(Saved data entries)

-- pv_equiv track=rewrite | github.com/ptbarros/dollar-bill-processor | pattern_engine_v2.py | _check_step_ladder
-- ===== SOURCE A (Python) =====
-- def _check_step_ladder(digits: str) -> bool:
--     """Steps of 2."""
--     if len(digits) != 8:
--         return False
--     nums = [int(d) for d in digits]
--     for i in range(5):
--         if all(nums[i+j+1] - nums[i+j] == 2 for j in range(3)):
--             return True
--         if all(nums[i+j] - nums[i+j+1] == 2 for j in range(3)):
--             return True
--     return False
-- ===== SOURCE B (Python) =====
-- def _check_step_ladder(digits: str) -> bool:
--     """Steps of 2: single streaming pass keeping run counters, no windows."""
--     if len(digits) != 8:
--         return False
--     prev = int(digits[0])
--     up = down = 0
--     for ch in digits[1:]:
--         cur = int(ch)
--         d = cur - prev
--         up = up + 1 if d == 2 else 0
--         down = down + 1 if d == -2 else 0
--         if up >= 3 or down >= 3:
--             return True
--         prev = cur
--     return False
-- ===== Notes on version B (the rewrite author's own statement) =====
-- stated objective: alternative
-- what changed: B replaces A's five explicitly-quantified 4-digit windows by a single streaming pass that converts each digit on the fly and maintains two run counters (current ascending-by-2 and descending-by-2 run lengths), returning True as soon as a counter reaches 3.
import Mathlib
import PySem

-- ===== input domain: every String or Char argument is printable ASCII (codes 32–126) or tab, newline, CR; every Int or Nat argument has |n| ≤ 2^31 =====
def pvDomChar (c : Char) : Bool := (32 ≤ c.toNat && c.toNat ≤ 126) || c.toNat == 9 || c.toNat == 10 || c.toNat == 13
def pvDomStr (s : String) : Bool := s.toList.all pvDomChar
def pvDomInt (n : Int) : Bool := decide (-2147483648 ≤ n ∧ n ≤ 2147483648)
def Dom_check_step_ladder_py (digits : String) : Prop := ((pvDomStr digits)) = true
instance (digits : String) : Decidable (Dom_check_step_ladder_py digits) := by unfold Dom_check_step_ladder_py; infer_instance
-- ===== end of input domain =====

-- B replaces A's five quantified windows by a single streaming pass with two run counters; equal on all of Pre_.

-- ===== PORT A =====
-- int(d) on a one-char string; Pre_ excludes the ValueError case (none), so getD 0 is never taken under Pre_
def pvIntOfChar (c : Char) : Int := (PySem.Int.ofStr? (String.ofList [c])).getD 0

def check_step_ladder_py (digits : String) : Bool :=
  if digits.toList.length ≠ 8 then false
  else
    let nums := digits.toList.map pvIntOfChar
    (PySem.List.pyRange 0 5 1).any (fun i =>
      ((PySem.List.pyRange 0 3 1).all (fun j =>
          PySem.List.pyGetD nums (i + j + 1) 0 - PySem.List.pyGetD nums (i + j) 0 == 2))
      ||
      ((PySem.List.pyRange 0 3 1).all (fun j =>
          PySem.List.pyGetD nums (i + j) 0 - PySem.List.pyGetD nums (i + j + 1) 0 == 2)))

-- ===== PORT B =====
-- Source B's for-loop over digits[1:] with run counters; the early `return True` becomes returning true instead of recursing
def pvLadderLoop : List Char → Int → Nat → Nat → Bool
  | [], _, _, _ => false
  | ch :: rest, prev, up, down =>
    let cur := pvIntOfChar ch
    let d := cur - prev
    let up' := if d == 2 then up + 1 else 0
    let down' := if d == -2 then down + 1 else 0
    if up' ≥ 3 || down' ≥ 3 then true
    else pvLadderLoop rest cur up' down'

def check_step_ladder_py_alt (digits : String) : Bool :=
  if digits.toList.length ≠ 8 then false
  else
    match digits.toList with
    | [] => false   -- unreachable: the list has length 8
    | c0 :: rest => pvLadderLoop rest (pvIntOfChar c0) 0 0

-- ===== PRECONDITION & SPEC =====
-- Pre_ excludes only inputs where A raises ValueError: length-8 strings containing a non-digit char.
def Pre_check_step_ladder_py (digits : String) : Prop :=
  digits.toList.length = 8 → ∀ c ∈ digits.toList, c.isDigit = true
instance (digits : String) : Decidable (Pre_check_step_ladder_py digits) := by
  unfold Pre_check_step_ladder_py; infer_instance

def pvWitness_check_step_ladder_py : String := "1357"

def Spec_check_step_ladder_py (digits : String) (out : Bool) : Prop := out = check_step_ladder_py_alt digits
instance (digits : String) (out : Bool) : Decidable (Spec_check_step_ladder_py digits out) := by unfold Spec_check_step_ladder_py; infer_instance

-- ===== CLAIM =====
def Claim_equal_check_step_ladder_py : Prop := ∀ (digits : String), Dom_check_step_ladder_py digits → Pre_check_step_ladder_py digits → Spec_check_step_ladder_py digits (check_step_ladder_py digits)

-- ===== LEMMAS AND PROOFS =====

-- both ±2 tests on a difference, rewritten with a canonical orientation (-2 on the right)
theorem atom_norm (a b : Int) : (a - b == (2:Int)) = (b - a == (-2:Int)) := by
  rw [Bool.eq_iff_iff]; simp only [beq_iff_eq]; omega

-- B's loop with the two ±2 tests abstracted to a list of boolean pairs
def pvLoopBools : List (Bool × Bool) → Nat → Nat → Bool
  | [], _, _ => false
  | (x, y) :: rest, up, down =>
    let up' := if x then up + 1 else 0
    let down' := if y then down + 1 else 0
    if up' ≥ 3 || down' ≥ 3 then true
    else pvLoopBools rest up' down'

def pvAtoms : List Char → Int → List (Bool × Bool)
  | [], _ => []
  | ch :: rest, prev =>
    (pvIntOfChar ch - prev == 2, pvIntOfChar ch - prev == -2) :: pvAtoms rest (pvIntOfChar ch)

theorem loop_to_bools (l : List Char) : ∀ (prev : Int) (up down : Nat),
    pvLadderLoop l prev up down = pvLoopBools (pvAtoms l prev) up down := by
  induction l with
  | nil => intro prev up down; rfl
  | cons ch rest ih =>
    intro prev up down
    simp only [pvLadderLoop, pvAtoms, pvLoopBools]
    split <;> simp [ih]

theorem list_len8 {α : Type} (l : List α) (h : l.length = 8) :
    ∃ a b c d e f g h', l = [a, b, c, d, e, f, g, h'] := by
  match l, h with
  | [a, b, c, d, e, f, g, h'], _ => exact ⟨a, b, c, d, e, f, g, h', rfl⟩

-- the window disjunction equals the counter loop, for arbitrary boolean atoms
set_option maxHeartbeats 1000000 in
theorem key (u0 u1 u2 u3 u4 u5 u6 y0 y1 y2 y3 y4 y5 y6 : Bool) :
    (u0 && (u1 && u2) || y0 && (y1 && y2) ||
      (u1 && (u2 && u3) || y1 && (y2 && y3) ||
        (u2 && (u3 && u4) || y2 && (y3 && y4) ||
          (u3 && (u4 && u5) || y3 && (y4 && y5) ||
            (u4 && (u5 && u6) || y4 && (y5 && y6))))))
    = pvLoopBools [(u0,y0),(u1,y1),(u2,y2),(u3,y3),(u4,y4),(u5,y5),(u6,y6)] 0 0 := by
  revert u0 u1 u2 u3 u4 u5 u6 y0 y1 y2 y3 y4 y5 y6
  decide

-- ===== VERDICT =====
set_option maxHeartbeats 1000000 in
theorem check_step_ladder_py_spec : Claim_equal_check_step_ladder_py := by
  intro digits _ _
  unfold Spec_check_step_ladder_py check_step_ladder_py check_step_ladder_py_alt
  by_cases hlen : digits.toList.length = 8
  · obtain ⟨a, b, c, d, e, f, g, h', hl⟩ := list_len8 _ hlen
    rw [hl]
    rw [show PySem.List.pyRange 0 5 1 = [0,1,2,3,4] from rfl,
        show PySem.List.pyRange 0 3 1 = [0,1,2] from rfl]
    simp only [List.any_cons, List.any_nil, List.all_cons, List.all_nil,
      Bool.or_false, Bool.and_true, List.map_cons, List.map_nil]
    norm_num [PySem.List.pyGetD_ofNat']
    rw [loop_to_bools]
    simp only [pvAtoms]
    generalize pvIntOfChar a = n0
    generalize pvIntOfChar b = n1
    generalize pvIntOfChar c = n2
    generalize pvIntOfChar d = n3
    generalize pvIntOfChar e = n4
    generalize pvIntOfChar f = n5
    generalize pvIntOfChar g = n6
    generalize pvIntOfChar h' = n7
    simp only [atom_norm]
    exact key (n0-n1 == -2) (n1-n2 == -2) (n2-n3 == -2) (n3-n4 == -2) (n4-n5 == -2) (n5-n6 == -2) (n6-n7 == -2)
              (n1-n0 == -2) (n2-n1 == -2) (n3-n2 == -2) (n4-n3 == -2) (n5-n4 == -2) (n6-n5 == -2) (n7-n6 == -2)
  · have h2 : digits.length ≠ 8 := by simpa using hlen
    simp [h2]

# WHAT IS REQUIRED
Go line by line through the data and copy any that contain "pvLadderLoop".

# ANSWER SECTION
def pvLadderLoop : List Char → Int → Nat → Nat → Bool
    else pvLadderLoop rest cur up' down'
    | c0 :: rest => pvLadderLoop rest (pvIntOfChar c0) 0 0
    pvLadderLoop l prev up down = pvLoopBools (pvAtoms l prev) up down := by
    simp only [pvLadderLoop, pvAtoms, pvLoopBools]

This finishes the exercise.